Les mineurs valenciens kidnappés par leur père en Algérie retournent chez leur mère : « Ça a été un cauchemar »

Les quatre mineurs valenciens enlevés par leur père en Algérie depuis le 30 juillet dernier, lorsqu'ils étaient arrivés dans le pays sous prétexte de rendre visite à leur grand-mère gravement malade, sont déjà de retour à Valence avec leur mère. Sarah. HF a rencontré ses enfants dimanche dernier, après avoir dénoncé son ex-mari pour les enlèvements de mineurs et les mauvais traitements qu'il leur faisait subir, qu'elle a compilés dans de nombreuses vidéos. « Ça a été un cauchemar, mais nous sommes là », est soulagée la femme.

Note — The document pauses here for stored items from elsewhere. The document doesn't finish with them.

-- pv_equiv track=rewrite | github.com/SZoloth/job-search-maestro | application_generator.py | _optimize_skills_section
-- ===== SOURCE A (Python) =====
-- from typing import Dict, List, Optional, Set
--
-- def _optimize_skills_section(job_analysis: Dict) -> Dict[str, List[str]]:
--     """Optimize skills section based on job analysis."""
--     keywords = job_analysis.get("keywords", {})
--
--     # Base skills organized by category
--     base_skills = {
--         "Product Management": ["Product strategy", "Roadmapping", "User research", "Analytics"],
--         "Technical Skills": ["SQL", "Python", "A/B testing", "Data analysis"],
--         "Tools & Platforms": ["Amplitude", "Mixpanel", "Google Analytics", "Figma"]
--     }
--
--     # Prioritize skills mentioned in job description
--     optimized_skills = {}
--     for category, skills in base_skills.items():
--         # Reorder skills based on keyword matches
--         tech_keywords = keywords.get("technical_skills", [])
--         tools_keywords = keywords.get("tools_platforms", [])
--
--         relevant_skills = []
--         other_skills = []
--
--         for skill in skills:
--             if (skill.lower() in tech_keywords or skill.lower() in tools_keywords):
--                 relevant_skills.append(skill)
--             else:
--                 other_skills.append(skill)
--
--         # Combine with relevant skills first
--         optimized_skills[category] = relevant_skills + other_skills
--
--     return optimized_skills
-- ===== SOURCE B (Python) =====
-- def _optimize_skills_section(job_analysis):
--     """Optimize skills section based on job analysis."""
--     keywords = job_analysis.get("keywords", {})
--     wanted = set(keywords.get("technical_skills", [])) | set(keywords.get("tools_platforms", []))
--
--     base_skills = {
--         "Product Management": ["Product strategy", "Roadmapping", "User research", "Analytics"],
--         "Technical Skills": ["SQL", "Python", "A/B testing", "Data analysis"],
--         "Tools & Platforms": ["Amplitude", "Mixpanel", "Google Analytics", "Figma"]
--     }
--
--     return {
--         category: sorted(skills, key=lambda s: 0 if s.lower() in wanted else 1)
--         for category, skills in base_skills.items()
--     }
-- ===== Notes on version B (the rewrite author's own statement) =====
-- stated objective: idiomatic
-- what changed: Replaces the manual relevant/other partition loop and list concatenation per category with one precomputed keyword set and a single stable sort keyed 0/1 on membership, built in a dict comprehension.
import Mathlib
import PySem

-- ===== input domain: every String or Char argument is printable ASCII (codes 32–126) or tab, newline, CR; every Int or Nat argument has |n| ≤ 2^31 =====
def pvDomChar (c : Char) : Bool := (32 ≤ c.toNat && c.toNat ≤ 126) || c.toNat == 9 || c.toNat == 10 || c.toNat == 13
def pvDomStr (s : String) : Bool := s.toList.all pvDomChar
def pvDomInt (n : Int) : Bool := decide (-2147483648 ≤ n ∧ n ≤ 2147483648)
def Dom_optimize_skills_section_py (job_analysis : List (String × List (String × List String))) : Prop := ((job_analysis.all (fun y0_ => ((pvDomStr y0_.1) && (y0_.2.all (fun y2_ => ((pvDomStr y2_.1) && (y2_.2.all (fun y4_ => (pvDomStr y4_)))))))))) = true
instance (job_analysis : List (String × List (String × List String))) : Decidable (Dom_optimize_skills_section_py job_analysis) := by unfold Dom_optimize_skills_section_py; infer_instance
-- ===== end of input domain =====

-- B replaces A's per-category relevant/other partition loop with one precomputed
-- keyword set and a single stable 0/1-keyed sort per category (more idiomatic).


-- ===== PORT A =====
def pvBaseSkills : List (String × List String) :=
  [("Product Management", ["Product strategy", "Roadmapping", "User research", "Analytics"]),
   ("Technical Skills", ["SQL", "Python", "A/B testing", "Data analysis"]),
   ("Tools & Platforms", ["Amplitude", "Mixpanel", "Google Analytics", "Figma"])]

def optimize_skills_section_py (job_analysis : List (String × List (String × List String))) : List (String × List String) :=
  let keywords : List (String × List String) := PySem.Dict.getD ⟨job_analysis⟩ "keywords" []
  let base_skills := pvBaseSkills
  let optimized_skills : PySem.Dict String (List String) :=
    base_skills.foldl (fun acc cs =>
      let tech_keywords := PySem.Dict.getD ⟨keywords⟩ "technical_skills" []
      let tools_keywords := PySem.Dict.getD ⟨keywords⟩ "tools_platforms" []
      let ro := cs.2.foldl (fun (ro : List String × List String) skill =>
          if tech_keywords.contains (PySem.Str.lower skill)
             || tools_keywords.contains (PySem.Str.lower skill)
          then (ro.1 ++ [skill], ro.2)
          else (ro.1, ro.2 ++ [skill])) ([], [])
      PySem.Dict.insert acc cs.1 (ro.1 ++ ro.2)) PySem.Dict.empty
  optimized_skills.items

-- ===== PORT B =====
def optimize_skills_section_py_alt (job_analysis : List (String × List (String × List String))) : List (String × List String) :=
  let keywords : List (String × List String) := PySem.Dict.getD ⟨job_analysis⟩ "keywords" []
  let wanted : PySem.Set String :=
    PySem.Set.union (PySem.Set.ofList (PySem.Dict.getD ⟨keywords⟩ "technical_skills" []))
      (PySem.Dict.getD ⟨keywords⟩ "tools_platforms" [])
  let base_skills := pvBaseSkills
  base_skills.map (fun cs =>
    (cs.1, PySem.List.sorted cs.2
      (fun s => if PySem.Set.contains wanted (PySem.Str.lower s) then (0 : Int) else 1) false))

-- ===== PRECONDITION & SPEC =====
def Spec_optimize_skills_section_py (job_analysis : List (String × List (String × List String))) (out : List (String × List String)) : Prop := out = optimize_skills_section_py_alt job_analysis
instance (job_analysis : List (String × List (String × List String))) (out : List (String × List String)) : Decidable (Spec_optimize_skills_section_py job_analysis out) := by unfold Spec_optimize_skills_section_py; infer_instance

-- ===== CLAIM (what is proved, stated in full; the proofs are below) =====
def Claim_equal_optimize_skills_section_py : Prop := ∀ (job_analysis : List (String × List (String × List String))), Dom_optimize_skills_section_py job_analysis → Spec_optimize_skills_section_py job_analysis (optimize_skills_section_py job_analysis)

-- ===== LEMMAS AND PROOFS =====

-- Stable insertBy with a 0/1 key: with relevant-first accumulator, x lands at the end of its bucket.
theorem insertBy01 {α : Type} (p : α → Bool) (x : α) (rel oth : List α)
    (hrel : ∀ y ∈ rel, p y = true) (hoth : ∀ y ∈ oth, p y = false) :
    PySem.List.insertBy
      (fun a b => decide ((if p a then (0 : Int) else 1) < (if p b then (0 : Int) else 1)))
      x (rel ++ oth)
      = if p x then (rel ++ [x]) ++ oth else rel ++ (oth ++ [x]) := by
  induction rel with
  | nil =>
    simp only [List.nil_append]
    cases hx : p x with
    | true =>
      cases oth with
      | nil => simp [PySem.List.insertBy]
      | cons z zs =>
        have hz : p z = false := hoth z (by simp)
        simp [PySem.List.insertBy, hx, hz]
    | false =>
      rw [PySem.List.insertBy_of_forall_not_before]
      · simp
      · intro y hy
        cases hpy : p y <;> simp [hx, hpy]
  | cons r rs ih =>
    have hr : p r = true := hrel r (by simp)
    have hx' : decide ((if p x then (0 : Int) else 1) < (if p r then (0 : Int) else 1)) = false := by
      cases hpx : p x <;> simp [hr]
    simp only [List.cons_append, PySem.List.insertBy, hx', Bool.false_eq_true, if_false]
    rw [ih (fun y hy => hrel y (by simp [hy]))]
    cases p x <;> simp

-- B's insertion-sort fold keeps the accumulator split as "p-true prefix ++ p-false suffix".
theorem foldl_insertBy01 {α : Type} (p : α → Bool) (xs rel oth : List α)
    (hrel : ∀ y ∈ rel, p y = true) (hoth : ∀ y ∈ oth, p y = false) :
    xs.foldl (fun acc x => PySem.List.insertBy
      (fun a b => decide ((if p a then (0 : Int) else 1) < (if p b then (0 : Int) else 1))) x acc)
      (rel ++ oth)
      = (rel ++ xs.filter p) ++ (oth ++ xs.filter (fun x => !p x)) := by
  induction xs generalizing rel oth with
  | nil => simp
  | cons x xs ih =>
    simp only [List.foldl_cons]
    rw [insertBy01 p x rel oth hrel hoth]
    cases hx : p x with
    | true =>
      have h1 : ∀ y ∈ rel ++ [x], p y = true := by
        intro y hy
        rcases List.mem_append.mp hy with h | h
        · exact hrel y h
        · simp at h; subst h; exact hx
      rw [if_pos rfl, ih (rel ++ [x]) oth h1 hoth]
      simp [List.filter_cons, hx]
    | false =>
      have h2 : ∀ y ∈ oth ++ [x], p y = false := by
        intro y hy
        rcases List.mem_append.mp hy with h | h
        · exact hoth y h
        · simp at h; subst h; exact hx
      rw [if_neg (by simp), ih rel (oth ++ [x]) hrel h2]
      simp [List.filter_cons, hx]

-- sorted with a 0/1 key is the stable partition.
theorem sorted01 {α : Type} (p : α → Bool) (xs : List α) :
    PySem.List.sorted xs (fun x => if p x then (0 : Int) else 1) false
      = xs.filter p ++ xs.filter (fun x => !p x) := by
  rw [PySem.List.sorted_eq_foldl_insertBy]
  have := foldl_insertBy01 p xs [] [] (by simp) (by simp)
  simpa using this

-- A's partition fold computed in closed form.
theorem foldl_partition {α : Type} (p : α → Bool) (xs : List α) (r o : List α) :
    xs.foldl (fun (ro : List α × List α) x =>
        if p x then (ro.1 ++ [x], ro.2) else (ro.1, ro.2 ++ [x])) (r, o)
      = (r ++ xs.filter p, o ++ xs.filter (fun x => !p x)) := by
  induction xs generalizing r o with
  | nil => simp
  | cons x xs ih =>
    simp only [List.foldl_cons]
    cases hx : p x <;> simp [hx, ih, List.filter_cons]

-- The two membership tests agree: list-containment in both lists = containment in the union set.
theorem contains_union_eq (tech tools : List String) (s : String) :
    PySem.Set.contains (PySem.Set.union (PySem.Set.ofList tech) tools) s
      = (tech.contains s || tools.contains s) := by
  by_cases h : s ∈ PySem.Set.union (PySem.Set.ofList tech) tools
  · have h' := (PySem.Set.mem_union _ _ _).mp h
    rw [(PySem.Set.contains_iff _ _).mpr h]
    rcases h' with h' | h'
    · simp [List.contains_iff_mem, (PySem.Set.mem_ofList _ _).mp h']
    · simp [List.contains_iff_mem, h']
  · have hc : PySem.Set.contains (PySem.Set.union (PySem.Set.ofList tech) tools) s = false := by
      cases hcc : PySem.Set.contains (PySem.Set.union (PySem.Set.ofList tech) tools) s
      · rfl
      · exact absurd ((PySem.Set.contains_iff _ _).mp hcc) h
    rw [hc]
    rw [PySem.Set.mem_union, PySem.Set.mem_ofList] at h
    push_neg at h
    simp [List.contains_iff_mem, h.1, h.2]

-- ===== VERDICT (by name: the statement is the Claim_ definition above) =====
theorem optimize_skills_section_py_spec : Claim_equal_optimize_skills_section_py := by
  intro ja _
  unfold Spec_optimize_skills_section_py optimize_skills_section_py optimize_skills_section_py_alt
  simp only []
  set keywords : List (String × List String) := PySem.Dict.getD ⟨ja⟩ "keywords" [] with hk
  set tech := PySem.Dict.getD (⟨keywords⟩ : PySem.Dict String (List String)) "technical_skills" [] with ht
  set tools := PySem.Dict.getD (⟨keywords⟩ : PySem.Dict String (List String)) "tools_platforms" [] with hto
  have hkey : ∀ s : String,
      (if PySem.Set.contains (PySem.Set.union (PySem.Set.ofList tech) tools) s then (0 : Int) else 1)
        = (if (tech.contains s || tools.contains s) then (0 : Int) else 1) := by
    intro s; rw [contains_union_eq]
  have hcat : ∀ skills : List String,
      PySem.List.sorted skills
        (fun s => if PySem.Set.contains (PySem.Set.union (PySem.Set.ofList tech) tools)
                      (PySem.Str.lower s) then (0 : Int) else 1) false
      = (skills.foldl (fun (ro : List String × List String) skill =>
          if tech.contains (PySem.Str.lower skill) || tools.contains (PySem.Str.lower skill)
          then (ro.1 ++ [skill], ro.2) else (ro.1, ro.2 ++ [skill])) ([], [])).1
        ++ (skills.foldl (fun (ro : List String × List String) skill =>
          if tech.contains (PySem.Str.lower skill) || tools.contains (PySem.Str.lower skill)
          then (ro.1 ++ [skill], ro.2) else (ro.1, ro.2 ++ [skill])) ([], [])).2 := by
    intro skills
    have hs : (fun s => if PySem.Set.contains (PySem.Set.union (PySem.Set.ofList tech) tools)
                      (PySem.Str.lower s) then (0 : Int) else 1)
            = (fun s => if ((tech.contains (PySem.Str.lower s) || tools.contains (PySem.Str.lower s)) : Bool)
                        then (0 : Int) else 1) := by
      funext s; exact hkey (PySem.Str.lower s)
    rw [hs, sorted01 (fun s => tech.contains (PySem.Str.lower s) || tools.contains (PySem.Str.lower s)) skills,
        foldl_partition (fun s => tech.contains (PySem.Str.lower s) || tools.contains (PySem.Str.lower s)) skills [] []]
    simp
  simp only [pvBaseSkills, List.foldl_cons, List.foldl_nil, List.map_cons, List.map_nil]
  rw [hcat, hcat, hcat]
  rfl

Le visage fatigué, mais avec la satisfaction d'avoir atteint son objectif pour lequel elle se battait sans relâche depuis près de trois mois, la mère Courage est arrivée avec ses « enfants » à la gare routière de Valence après 13 heures. ce mardi, mettant fin à ce « film d'horreur ». Du moins pour l'instant. Il l'a fait après une longue et intense bataille judiciaire qui a été résolue il y a une semaine, lorsque le père, Mourad SK, a été arrêté par la police nationale lors d'une visite à Valence, où il était venu avec l'intention d'emmener la mère et le cinquième enfant qu'ils ont en commun.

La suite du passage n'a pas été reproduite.